Make a list of real things and then write a metaphor for that word:

It really is: It could be called:
storm lion


Now invite your students to pick one metaphor and write a
metaphor poem!

Here’s one of my favorites. Sarah compared “the wind” to “angels”
in her poem:

The Wind
The angels sing their haunting tunes,
wailing high and low.
They sweep between the maple trees,
as on and on they blow.
The angels’ gray and foggy skirts
are dragging through the grass.
And as I look out my window,
By and by they pass.

(Sarah, Grade 7)

Flying Free
I know that if I really try,
deep down I know that I can fly!
Standing on a fence,
flapping with my hands,
I’ll soar through the sky,
like a bird I will fly.

Floating free as a cloud
over treetops I’ll sail about,
I know that if I really try,
deep down I know
that I can fly!
So, here I go!

(Margriet Ruurs)

“Like a bird I will fly,” the poem says.

What other expressions do we use to compare ourselves to animals?

Can your students think of some? Write all suggestions down on
the blackboard.

Did they think of “quiet as a mouse”? “Gentle as a lamb”? We
say, “You swim like a fish” and “He is strong as bear.” Save the
list of animal similes you now have for use in future poems.

Invite your students to write down other common similes. Now ask
them to choose one simile and write a poem about it. They might
choose to write a poem about being strong as a horse, roaring like a
lion, or swimming like a fish!

“Guess What?”

It is fun to turn metaphor poetry into a game by writing poems
and asking each other to guess what it really is about.

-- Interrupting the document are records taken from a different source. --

lemma pvFold_none (ls : List String) (h : ∀ l ∈ ls, pvRankB.get? l = none) :
    ls.foldl pvStepB none = none := by
  induction ls with
  | nil => rfl
  | cons l tl ih =>
    have h0 := h l List.mem_cons_self
    rw [List.foldl_cons, show pvStepB none l = none from by simp [pvStepB, h0]]
    exact ih fun l' hl' => h l' (List.mem_cons_of_mem _ hl')

lemma pvFold_none_start (ls : List String)
    (hx : ∃ l ∈ ls, ∃ j : Int, pvRankB.get? l = some j) :
    ∃ m : Int, ls.foldl pvStepB none = some (m, pvPrAt m) ∧
      (∃ l ∈ ls, pvRankB.get? l = some m) ∧
      (∀ l ∈ ls, ∀ j : Int, pvRankB.get? l = some j → m ≤ j) := by
  induction ls with
  | nil => simp at hx
  | cons l tl ih =>
    cases h : pvRankB.get? l with
    | none =>
      have hfc : (l :: tl).foldl pvStepB none = tl.foldl pvStepB none := by
        simp [List.foldl_cons, pvStepB, h]
      have hx' : ∃ l' ∈ tl, ∃ j : Int, pvRankB.get? l' = some j := by
        obtain ⟨l', hl', j', hj'⟩ := hx
        rcases List.mem_cons.mp hl' with rfl | hmem
        · rw [h] at hj'; cases hj'
        · exact ⟨l', hmem, j', hj'⟩
      obtain ⟨m, hf, ⟨l', hl', hm'⟩, hmin⟩ := ih hx'
      refine ⟨m, by rw [hfc]; exact hf, ⟨l', List.mem_cons_of_mem _ hl', hm'⟩, ?_⟩
      intro l2 hl2 j hj
      rcases List.mem_cons.mp hl2 with rfl | hmem
      · rw [h] at hj; cases hj
      · exact hmin l2 hmem j hj
    | some j =>
      obtain ⟨-, -, hl⟩ := pvRank_some h
      have hfc : (l :: tl).foldl pvStepB none = tl.foldl pvStepB (some (j, pvPrAt j)) := by
        rw [List.foldl_cons, show pvStepB none l = some (j, l) from by simp [pvStepB, h], hl]
      refine ⟨pvMfold j tl, by rw [hfc]; exact pvFold_eq tl j, ?_, ?_⟩
      · rcases pvMfold_mem tl j with h1 | ⟨l', hl', hr'⟩
        · exact ⟨l, List.mem_cons_self, by rw [h1, h]⟩
        · exact ⟨l', List.mem_cons_of_mem _ hl', hr'⟩
      · intro l2 hl2 j2 hj2
        rcases List.mem_cons.mp hl2 with rfl | hmem
        · rw [h] at hj2; injection hj2 with hj2; subst hj2
          exact pvMfold_le_start tl j
        · exact pvMfold_min tl j l2 hmem j2 hj2

lemma pvA_of_min (labels : List String) (m : Int)
    (hmem : ∃ l ∈ labels, pvRankB.get? l = some m)
    (hmin : ∀ l ∈ labels, ∀ j : Int, pvRankB.get? l = some j → m ≤ j) :
    pvLoopA labels pvPriorityA = some (pvPrAt m) := by
  obtain ⟨l, hl0, hrl⟩ := hmem
  obtain ⟨hm0, hm9, hlp⟩ := pvRank_some hrl
  subst hlp
  have h0 : "syntax_error" ∈ labels → m ≤ 0 := fun h => hmin _ h 0 (by decide)
  have h1 : "type_error" ∈ labels → m ≤ 1 := fun h => hmin _ h 1 (by decide)
  have h2 : "null_reference" ∈ labels → m ≤ 2 := fun h => hmin _ h 2 (by decide)
  have h3 : "division_by_zero" ∈ labels → m ≤ 3 := fun h => hmin _ h 3 (by decide)
  have h4 : "off_by_one" ∈ labels → m ≤ 4 := fun h => hmin _ h 4 (by decide)
  have h5 : "infinite_loop" ∈ labels → m ≤ 5 := fun h => hmin _ h 5 (by decide)
  have h6 : "logical_error" ∈ labels → m ≤ 6 := fun h => hmin _ h 6 (by decide)
  have h7 : "structural_issue" ∈ labels → m ≤ 7 := fun h => hmin _ h 7 (by decide)
  have h8 : "bad_practice" ∈ labels → m ≤ 8 := fun h => hmin _ h 8 (by decide)
  interval_cases m
  · have hk : "syntax_error" ∈ labels := by simpa [pvPrAt, pvPriorityA] using hl0
    have hres : pvLoopA labels pvPriorityA = some "syntax_error" := by
      simp [pvLoopA, pvPriorityA,  hk]
    rw [hres]; decide
  · have hk : "type_error" ∈ labels := by simpa [pvPrAt, pvPriorityA] using hl0
    have n0 : "syntax_error" ∉ labels := fun h => absurd (h0 h) (by norm_num)
    have hres : pvLoopA labels pvPriorityA = some "type_error" := by
      simp [pvLoopA, pvPriorityA, n0, hk]
    rw [hres]; decide
  · have hk : "null_reference" ∈ labels := by simpa [pvPrAt, pvPriorityA] using hl0
    have n0 : "syntax_error" ∉ labels := fun h => absurd (h0 h) (by norm_num)
    have n1 : "type_error" ∉ labels := fun h => absurd (h1 h) (by norm_num)
    have hres : pvLoopA labels pvPriorityA = some "null_reference" := by
      simp [pvLoopA, pvPriorityA, n0, n1, hk]
    rw [hres]; decide
  · have hk : "division_by_zero" ∈ labels := by simpa [pvPrAt, pvPriorityA] using hl0
    have n0 : "syntax_error" ∉ labels := fun h => absurd (h0 h) (by norm_num)
    have n1 : "type_error" ∉ labels := fun h => absurd (h1 h) (by norm_num)
    have n2 : "null_reference" ∉ labels := fun h => absurd (h2 h) (by norm_num)
    have hres : pvLoopA labels pvPriorityA = some "division_by_zero" := by
      simp [pvLoopA, pvPriorityA, n0, n1, n2, hk]
    rw [hres]; decide
  · have hk : "off_by_one" ∈ labels := by simpa [pvPrAt, pvPriorityA] using hl0
    have n0 : "syntax_error" ∉ labels := fun h => absurd (h0 h) (by norm_num)
    have n1 : "type_error" ∉ labels := fun h => absurd (h1 h) (by norm_num)
    have n2 : "null_reference" ∉ labels := fun h => absurd (h2 h) (by norm_num)
    have n3 : "division_by_zero" ∉ labels := fun h => absurd (h3 h) (by norm_num)
    have hres : pvLoopA labels pvPriorityA = some "off_by_one" := by
      simp [pvLoopA, pvPriorityA, n0, n1, n2, n3, hk]
    rw [hres]; decide
  · have hk : "infinite_loop" ∈ labels := by simpa [pvPrAt, pvPriorityA] using hl0
    have n0 : "syntax_error" ∉ labels := fun h => absurd (h0 h) (by norm_num)
    have n1 : "type_error" ∉ labels := fun h => absurd (h1 h) (by norm_num)
    have n2 : "null_reference" ∉ labels := fun h => absurd (h2 h) (by norm_num)
    have n3 : "division_by_zero" ∉ labels := fun h => absurd (h3 h) (by norm_num)
    have n4 : "off_by_one" ∉ labels := fun h => absurd (h4 h) (by norm_num)
    have hres : pvLoopA labels pvPriorityA = some "infinite_loop" := by
      simp [pvLoopA, pvPriorityA, n0, n1, n2, n3, n4, hk]
    rw [hres]; decide
  · have hk : "logical_error" ∈ labels := by simpa [pvPrAt, pvPriorityA] using hl0
    have n0 : "syntax_error" ∉ labels := fun h => absurd (h0 h) (by norm_num)
    have n1 : "type_error" ∉ labels := fun h => absurd (h1 h) (by norm_num)
    have n2 : "null_reference" ∉ labels := fun h => absurd (h2 h) (by norm_num)
    have n3 : "division_by_zero" ∉ labels := fun h => absurd (h3 h) (by norm_num)
    have n4 : "off_by_one" ∉ labels := fun h => absurd (h4 h) (by norm_num)
    have n5 : "infinite_loop" ∉ labels := fun h => absurd (h5 h) (by norm_num)
    have hres : pvLoopA labels pvPriorityA = some "logical_error" := by
      simp [pvLoopA, pvPriorityA, n0, n1, n2, n3, n4, n5, hk]
    rw [hres]; decide
  · have hk : "structural_issue" ∈ labels := by simpa [pvPrAt, pvPriorityA] using hl0
    have n0 : "syntax_error" ∉ labels := fun h => absurd (h0 h) (by norm_num)
    have n1 : "type_error" ∉ labels := fun h => absurd (h1 h) (by norm_num)
    have n2 : "null_reference" ∉ labels := fun h => absurd (h2 h) (by norm_num)
    have n3 : "division_by_zero" ∉ labels := fun h => absurd (h3 h) (by norm_num)
    have n4 : "off_by_one" ∉ labels := fun h => absurd (h4 h) (by norm_num)
    have n5 : "infinite_loop" ∉ labels := fun h => absurd (h5 h) (by norm_num)
    have n6 : "logical_error" ∉ labels := fun h => absurd (h6 h) (by norm_num)
    have hres : pvLoopA labels pvPriorityA = some "structural_issue" := by
      simp [pvLoopA, pvPriorityA, n0, n1, n2, n3, n4, n5, n6, hk]
    rw [hres]; decide
  · have hk : "bad_practice" ∈ labels := by simpa [pvPrAt, pvPriorityA] using hl0
    have n0 : "syntax_error" ∉ labels := fun h => absurd (h0 h) (by norm_num)
    have n1 : "type_error" ∉ labels := fun h => absurd (h1 h) (by norm_num)
    have n2 : "null_reference" ∉ labels := fun h => absurd (h2 h) (by norm_num)
    have n3 : "division_by_zero" ∉ labels := fun h => absurd (h3 h) (by norm_num)
    have n4 : "off_by_one" ∉ labels := fun h => absurd (h4 h) (by norm_num)
    have n5 : "infinite_loop" ∉ labels := fun h => absurd (h5 h) (by norm_num)
    have n6 : "logical_error" ∉ labels := fun h => absurd (h6 h) (by norm_num)
    have n7 : "structural_issue" ∉ labels := fun h => absurd (h7 h) (by norm_num)
    have hres : pvLoopA labels pvPriorityA = some "bad_practice" := by
      simp [pvLoopA, pvPriorityA, n0, n1, n2, n3, n4, n5, n6, n7, hk]
    rw [hres]; decide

Ask your
students to think of a subject and then decide what it is like. This
is similar to how I decided that the ocean is like a dragon. If your
students need warming up to this activity, discuss more examples,
list them on the board, and allow your students to use those. Here
are some suggestions:

– Spring could be “a butterfly.”

– Rain could be “tears.”

– Worries can be “a heavy package” or “a suitcase.”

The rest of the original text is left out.